Work instruction:
Lines from the top of the entries through the line that has "by_cases hx : x ∈ s₁" must be duplicated exactly, and no others.

Given information:
________________________________________

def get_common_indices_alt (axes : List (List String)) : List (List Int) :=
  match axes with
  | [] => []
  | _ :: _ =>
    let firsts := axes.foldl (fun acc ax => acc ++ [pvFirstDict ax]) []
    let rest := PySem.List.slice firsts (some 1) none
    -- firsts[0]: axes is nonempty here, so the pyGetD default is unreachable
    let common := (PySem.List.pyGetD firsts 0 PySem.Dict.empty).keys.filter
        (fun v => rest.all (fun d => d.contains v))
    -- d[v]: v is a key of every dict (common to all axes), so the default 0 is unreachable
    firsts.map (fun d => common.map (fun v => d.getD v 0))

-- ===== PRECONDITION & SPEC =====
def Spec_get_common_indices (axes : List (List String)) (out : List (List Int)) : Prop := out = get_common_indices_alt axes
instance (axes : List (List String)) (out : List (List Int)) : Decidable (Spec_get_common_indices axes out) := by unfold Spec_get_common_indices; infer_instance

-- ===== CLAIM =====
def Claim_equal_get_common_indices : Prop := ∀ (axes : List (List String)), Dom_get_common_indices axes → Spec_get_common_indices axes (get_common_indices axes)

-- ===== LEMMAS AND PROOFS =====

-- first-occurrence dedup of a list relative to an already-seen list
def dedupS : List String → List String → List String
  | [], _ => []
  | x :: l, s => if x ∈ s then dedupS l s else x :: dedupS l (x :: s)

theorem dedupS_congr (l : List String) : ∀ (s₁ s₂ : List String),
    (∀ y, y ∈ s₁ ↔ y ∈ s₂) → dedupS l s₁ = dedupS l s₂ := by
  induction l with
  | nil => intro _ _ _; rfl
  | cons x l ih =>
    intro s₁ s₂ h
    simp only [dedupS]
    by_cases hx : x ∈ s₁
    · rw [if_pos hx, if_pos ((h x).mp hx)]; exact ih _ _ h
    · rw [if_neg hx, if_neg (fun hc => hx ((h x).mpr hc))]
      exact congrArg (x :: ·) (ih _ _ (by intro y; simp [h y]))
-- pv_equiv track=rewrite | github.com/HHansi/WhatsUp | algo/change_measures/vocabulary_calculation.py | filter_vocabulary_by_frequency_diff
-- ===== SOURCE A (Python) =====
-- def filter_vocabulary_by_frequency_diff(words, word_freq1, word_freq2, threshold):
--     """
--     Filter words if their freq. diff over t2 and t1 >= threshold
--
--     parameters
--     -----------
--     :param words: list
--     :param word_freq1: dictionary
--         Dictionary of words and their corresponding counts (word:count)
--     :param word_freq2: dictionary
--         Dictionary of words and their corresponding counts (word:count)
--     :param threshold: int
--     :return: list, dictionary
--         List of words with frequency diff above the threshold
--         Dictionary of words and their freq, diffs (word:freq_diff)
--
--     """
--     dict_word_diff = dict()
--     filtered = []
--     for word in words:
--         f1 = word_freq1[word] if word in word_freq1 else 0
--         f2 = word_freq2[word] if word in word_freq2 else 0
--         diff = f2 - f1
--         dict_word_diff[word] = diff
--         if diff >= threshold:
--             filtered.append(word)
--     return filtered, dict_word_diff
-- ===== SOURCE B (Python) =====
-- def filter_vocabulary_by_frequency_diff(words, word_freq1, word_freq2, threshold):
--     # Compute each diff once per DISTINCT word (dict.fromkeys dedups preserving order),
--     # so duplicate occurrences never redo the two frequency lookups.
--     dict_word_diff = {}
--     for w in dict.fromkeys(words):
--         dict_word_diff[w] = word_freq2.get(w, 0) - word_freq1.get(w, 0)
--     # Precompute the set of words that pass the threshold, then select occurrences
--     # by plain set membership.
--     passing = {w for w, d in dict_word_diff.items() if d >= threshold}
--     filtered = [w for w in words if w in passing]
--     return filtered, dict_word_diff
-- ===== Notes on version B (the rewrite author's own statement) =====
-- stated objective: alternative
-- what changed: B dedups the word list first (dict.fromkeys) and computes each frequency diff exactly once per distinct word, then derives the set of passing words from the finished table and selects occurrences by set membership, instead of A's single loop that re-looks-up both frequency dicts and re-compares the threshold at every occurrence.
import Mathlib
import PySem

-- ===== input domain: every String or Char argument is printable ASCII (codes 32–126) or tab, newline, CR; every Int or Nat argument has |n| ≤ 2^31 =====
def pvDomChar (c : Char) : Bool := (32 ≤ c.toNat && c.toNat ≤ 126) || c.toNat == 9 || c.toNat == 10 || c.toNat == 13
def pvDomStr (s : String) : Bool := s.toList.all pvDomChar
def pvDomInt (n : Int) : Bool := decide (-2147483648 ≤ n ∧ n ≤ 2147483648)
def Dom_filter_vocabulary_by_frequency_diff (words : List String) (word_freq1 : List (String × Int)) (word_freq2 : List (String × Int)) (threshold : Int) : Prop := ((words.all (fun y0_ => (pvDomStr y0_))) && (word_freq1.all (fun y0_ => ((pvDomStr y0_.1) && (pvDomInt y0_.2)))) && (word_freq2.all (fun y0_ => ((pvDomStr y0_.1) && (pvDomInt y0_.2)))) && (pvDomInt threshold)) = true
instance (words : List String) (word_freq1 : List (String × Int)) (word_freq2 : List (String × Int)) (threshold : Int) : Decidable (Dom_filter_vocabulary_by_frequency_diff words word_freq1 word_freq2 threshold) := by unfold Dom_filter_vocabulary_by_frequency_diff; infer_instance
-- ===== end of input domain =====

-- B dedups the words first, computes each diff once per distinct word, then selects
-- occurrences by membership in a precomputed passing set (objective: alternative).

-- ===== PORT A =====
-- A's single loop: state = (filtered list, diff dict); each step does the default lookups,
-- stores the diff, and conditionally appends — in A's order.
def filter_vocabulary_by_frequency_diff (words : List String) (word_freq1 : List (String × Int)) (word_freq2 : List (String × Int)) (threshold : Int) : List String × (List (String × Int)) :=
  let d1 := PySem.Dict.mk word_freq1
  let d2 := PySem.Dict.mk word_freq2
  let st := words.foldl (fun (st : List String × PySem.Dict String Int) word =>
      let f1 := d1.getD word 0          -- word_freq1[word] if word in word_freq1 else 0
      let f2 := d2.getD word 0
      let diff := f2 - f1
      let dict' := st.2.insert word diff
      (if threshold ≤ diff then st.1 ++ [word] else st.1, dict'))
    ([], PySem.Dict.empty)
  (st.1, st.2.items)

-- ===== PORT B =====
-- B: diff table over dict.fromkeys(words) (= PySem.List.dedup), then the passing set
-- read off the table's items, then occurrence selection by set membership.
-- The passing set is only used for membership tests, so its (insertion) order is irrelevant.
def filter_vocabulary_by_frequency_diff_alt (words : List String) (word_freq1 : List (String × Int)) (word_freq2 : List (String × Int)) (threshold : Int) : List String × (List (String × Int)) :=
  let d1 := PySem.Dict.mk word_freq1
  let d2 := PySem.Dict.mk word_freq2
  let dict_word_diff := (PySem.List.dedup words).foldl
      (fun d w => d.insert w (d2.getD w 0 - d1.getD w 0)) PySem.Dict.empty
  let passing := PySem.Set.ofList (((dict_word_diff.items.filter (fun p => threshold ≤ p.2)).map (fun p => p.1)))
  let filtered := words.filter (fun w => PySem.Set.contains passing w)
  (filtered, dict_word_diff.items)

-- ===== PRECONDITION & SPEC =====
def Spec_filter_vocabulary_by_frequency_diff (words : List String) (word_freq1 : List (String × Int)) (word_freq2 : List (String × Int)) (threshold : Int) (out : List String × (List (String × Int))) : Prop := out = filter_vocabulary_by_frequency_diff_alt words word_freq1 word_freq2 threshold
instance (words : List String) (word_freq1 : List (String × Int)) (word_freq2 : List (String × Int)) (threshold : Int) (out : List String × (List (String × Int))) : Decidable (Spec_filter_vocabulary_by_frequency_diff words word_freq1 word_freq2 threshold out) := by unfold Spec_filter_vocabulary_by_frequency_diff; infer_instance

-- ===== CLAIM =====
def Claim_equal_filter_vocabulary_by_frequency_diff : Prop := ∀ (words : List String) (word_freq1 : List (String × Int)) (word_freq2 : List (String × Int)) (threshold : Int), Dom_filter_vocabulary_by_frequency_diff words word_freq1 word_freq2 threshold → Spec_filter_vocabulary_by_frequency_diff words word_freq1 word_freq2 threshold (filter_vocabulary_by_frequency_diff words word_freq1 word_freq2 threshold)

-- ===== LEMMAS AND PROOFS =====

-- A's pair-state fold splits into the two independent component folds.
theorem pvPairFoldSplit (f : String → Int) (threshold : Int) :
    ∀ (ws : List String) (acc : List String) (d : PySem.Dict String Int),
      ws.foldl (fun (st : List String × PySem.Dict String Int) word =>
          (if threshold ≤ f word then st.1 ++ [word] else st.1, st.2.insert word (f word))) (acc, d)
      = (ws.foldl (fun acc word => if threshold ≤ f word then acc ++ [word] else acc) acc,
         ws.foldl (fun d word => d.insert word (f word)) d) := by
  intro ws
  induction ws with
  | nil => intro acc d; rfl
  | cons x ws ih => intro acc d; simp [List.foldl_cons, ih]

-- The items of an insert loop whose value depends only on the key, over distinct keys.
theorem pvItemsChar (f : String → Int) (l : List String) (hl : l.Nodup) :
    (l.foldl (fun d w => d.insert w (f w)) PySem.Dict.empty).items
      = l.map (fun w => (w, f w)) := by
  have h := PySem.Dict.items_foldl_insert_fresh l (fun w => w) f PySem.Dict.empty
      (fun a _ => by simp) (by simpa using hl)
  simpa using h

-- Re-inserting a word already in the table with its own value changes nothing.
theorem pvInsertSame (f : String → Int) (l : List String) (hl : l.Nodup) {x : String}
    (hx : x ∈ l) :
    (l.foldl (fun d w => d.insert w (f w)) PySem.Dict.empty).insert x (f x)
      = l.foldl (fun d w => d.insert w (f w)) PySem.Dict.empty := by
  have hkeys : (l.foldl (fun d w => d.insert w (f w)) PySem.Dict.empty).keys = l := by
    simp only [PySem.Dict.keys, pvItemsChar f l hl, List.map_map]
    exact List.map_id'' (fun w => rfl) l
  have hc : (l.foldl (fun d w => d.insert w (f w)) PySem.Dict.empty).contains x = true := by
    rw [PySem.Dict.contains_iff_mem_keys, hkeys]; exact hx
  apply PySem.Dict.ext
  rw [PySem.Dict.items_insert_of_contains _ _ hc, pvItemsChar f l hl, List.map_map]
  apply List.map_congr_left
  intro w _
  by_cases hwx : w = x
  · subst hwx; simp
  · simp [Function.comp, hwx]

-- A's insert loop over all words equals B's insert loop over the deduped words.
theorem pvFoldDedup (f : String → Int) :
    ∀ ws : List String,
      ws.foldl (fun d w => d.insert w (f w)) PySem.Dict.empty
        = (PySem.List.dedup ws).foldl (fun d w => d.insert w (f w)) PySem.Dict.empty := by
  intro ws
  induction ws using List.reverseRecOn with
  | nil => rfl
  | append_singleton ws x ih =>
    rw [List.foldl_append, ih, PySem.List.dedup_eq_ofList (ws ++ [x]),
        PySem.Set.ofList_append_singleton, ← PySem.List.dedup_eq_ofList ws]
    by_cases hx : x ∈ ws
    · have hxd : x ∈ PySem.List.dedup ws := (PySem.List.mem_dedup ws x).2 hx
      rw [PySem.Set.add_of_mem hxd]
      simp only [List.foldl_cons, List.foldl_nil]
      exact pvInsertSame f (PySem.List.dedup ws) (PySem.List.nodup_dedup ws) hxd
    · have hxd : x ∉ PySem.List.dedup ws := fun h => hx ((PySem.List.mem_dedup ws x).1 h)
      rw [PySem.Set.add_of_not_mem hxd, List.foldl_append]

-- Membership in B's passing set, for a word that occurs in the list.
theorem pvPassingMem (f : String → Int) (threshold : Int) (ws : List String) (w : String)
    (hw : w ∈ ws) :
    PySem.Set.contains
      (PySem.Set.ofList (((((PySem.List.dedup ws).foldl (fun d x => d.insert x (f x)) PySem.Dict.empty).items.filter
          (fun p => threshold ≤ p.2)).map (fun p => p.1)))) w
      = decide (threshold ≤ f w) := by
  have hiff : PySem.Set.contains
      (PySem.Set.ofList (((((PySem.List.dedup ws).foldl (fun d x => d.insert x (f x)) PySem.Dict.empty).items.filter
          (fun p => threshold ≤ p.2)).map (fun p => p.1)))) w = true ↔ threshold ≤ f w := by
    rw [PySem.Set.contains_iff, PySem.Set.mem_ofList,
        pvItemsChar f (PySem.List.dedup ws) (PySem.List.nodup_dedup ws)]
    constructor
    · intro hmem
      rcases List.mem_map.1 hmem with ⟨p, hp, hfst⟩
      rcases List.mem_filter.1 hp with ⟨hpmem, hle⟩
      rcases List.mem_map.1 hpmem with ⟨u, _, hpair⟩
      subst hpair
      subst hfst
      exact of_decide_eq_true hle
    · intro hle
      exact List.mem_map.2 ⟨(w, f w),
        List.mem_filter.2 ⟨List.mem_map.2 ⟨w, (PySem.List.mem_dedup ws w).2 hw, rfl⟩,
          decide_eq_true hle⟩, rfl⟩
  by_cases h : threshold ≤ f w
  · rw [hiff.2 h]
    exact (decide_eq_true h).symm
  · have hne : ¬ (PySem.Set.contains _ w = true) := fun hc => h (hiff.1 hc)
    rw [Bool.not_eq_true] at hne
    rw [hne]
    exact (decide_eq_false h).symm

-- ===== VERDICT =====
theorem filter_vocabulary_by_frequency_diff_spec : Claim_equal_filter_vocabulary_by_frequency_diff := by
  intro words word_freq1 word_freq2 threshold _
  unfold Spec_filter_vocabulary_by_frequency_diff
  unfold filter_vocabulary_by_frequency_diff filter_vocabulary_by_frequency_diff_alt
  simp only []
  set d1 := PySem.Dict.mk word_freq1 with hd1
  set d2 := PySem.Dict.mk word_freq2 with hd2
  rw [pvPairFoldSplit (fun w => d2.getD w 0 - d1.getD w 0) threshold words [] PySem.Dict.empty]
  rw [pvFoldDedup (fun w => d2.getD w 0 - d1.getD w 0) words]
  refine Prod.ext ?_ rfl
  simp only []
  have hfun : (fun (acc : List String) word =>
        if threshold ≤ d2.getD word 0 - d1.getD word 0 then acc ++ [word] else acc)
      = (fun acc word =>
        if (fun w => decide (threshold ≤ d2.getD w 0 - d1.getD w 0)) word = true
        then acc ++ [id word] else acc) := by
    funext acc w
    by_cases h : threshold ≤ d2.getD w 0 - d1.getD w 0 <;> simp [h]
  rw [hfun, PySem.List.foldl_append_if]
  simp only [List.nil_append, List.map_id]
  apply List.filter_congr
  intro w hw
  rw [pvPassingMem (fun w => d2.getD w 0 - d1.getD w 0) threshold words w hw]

________________________________________

Written solution:
def get_common_indices_alt (axes : List (List String)) : List (List Int) :=
  match axes with
  | [] => []
  | _ :: _ =>
    let firsts := axes.foldl (fun acc ax => acc ++ [pvFirstDict ax]) []
    let rest := PySem.List.slice firsts (some 1) none
    -- firsts[0]: axes is nonempty here, so the pyGetD default is unreachable
    let common := (PySem.List.pyGetD firsts 0 PySem.Dict.empty).keys.filter
        (fun v => rest.all (fun d => d.contains v))
    -- d[v]: v is a key of every dict (common to all axes), so the default 0 is unreachable
    firsts.map (fun d => common.map (fun v => d.getD v 0))

-- ===== PRECONDITION & SPEC =====
def Spec_get_common_indices (axes : List (List String)) (out : List (List Int)) : Prop := out = get_common_indices_alt axes
instance (axes : List (List String)) (out : List (List Int)) : Decidable (Spec_get_common_indices axes out) := by unfold Spec_get_common_indices; infer_instance

-- ===== CLAIM =====
def Claim_equal_get_common_indices : Prop := ∀ (axes : List (List String)), Dom_get_common_indices axes → Spec_get_common_indices axes (get_common_indices axes)

-- ===== LEMMAS AND PROOFS =====

-- first-occurrence dedup of a list relative to an already-seen list
def dedupS : List String → List String → List String
  | [], _ => []
  | x :: l, s => if x ∈ s then dedupS l s else x :: dedupS l (x :: s)

theorem dedupS_congr (l : List String) : ∀ (s₁ s₂ : List String),
    (∀ y, y ∈ s₁ ↔ y ∈ s₂) → dedupS l s₁ = dedupS l s₂ := by
  induction l with
  | nil => intro _ _ _; rfl
  | cons x l ih =>
    intro s₁ s₂ h
    simp only [dedupS]
    by_cases hx : x ∈ s₁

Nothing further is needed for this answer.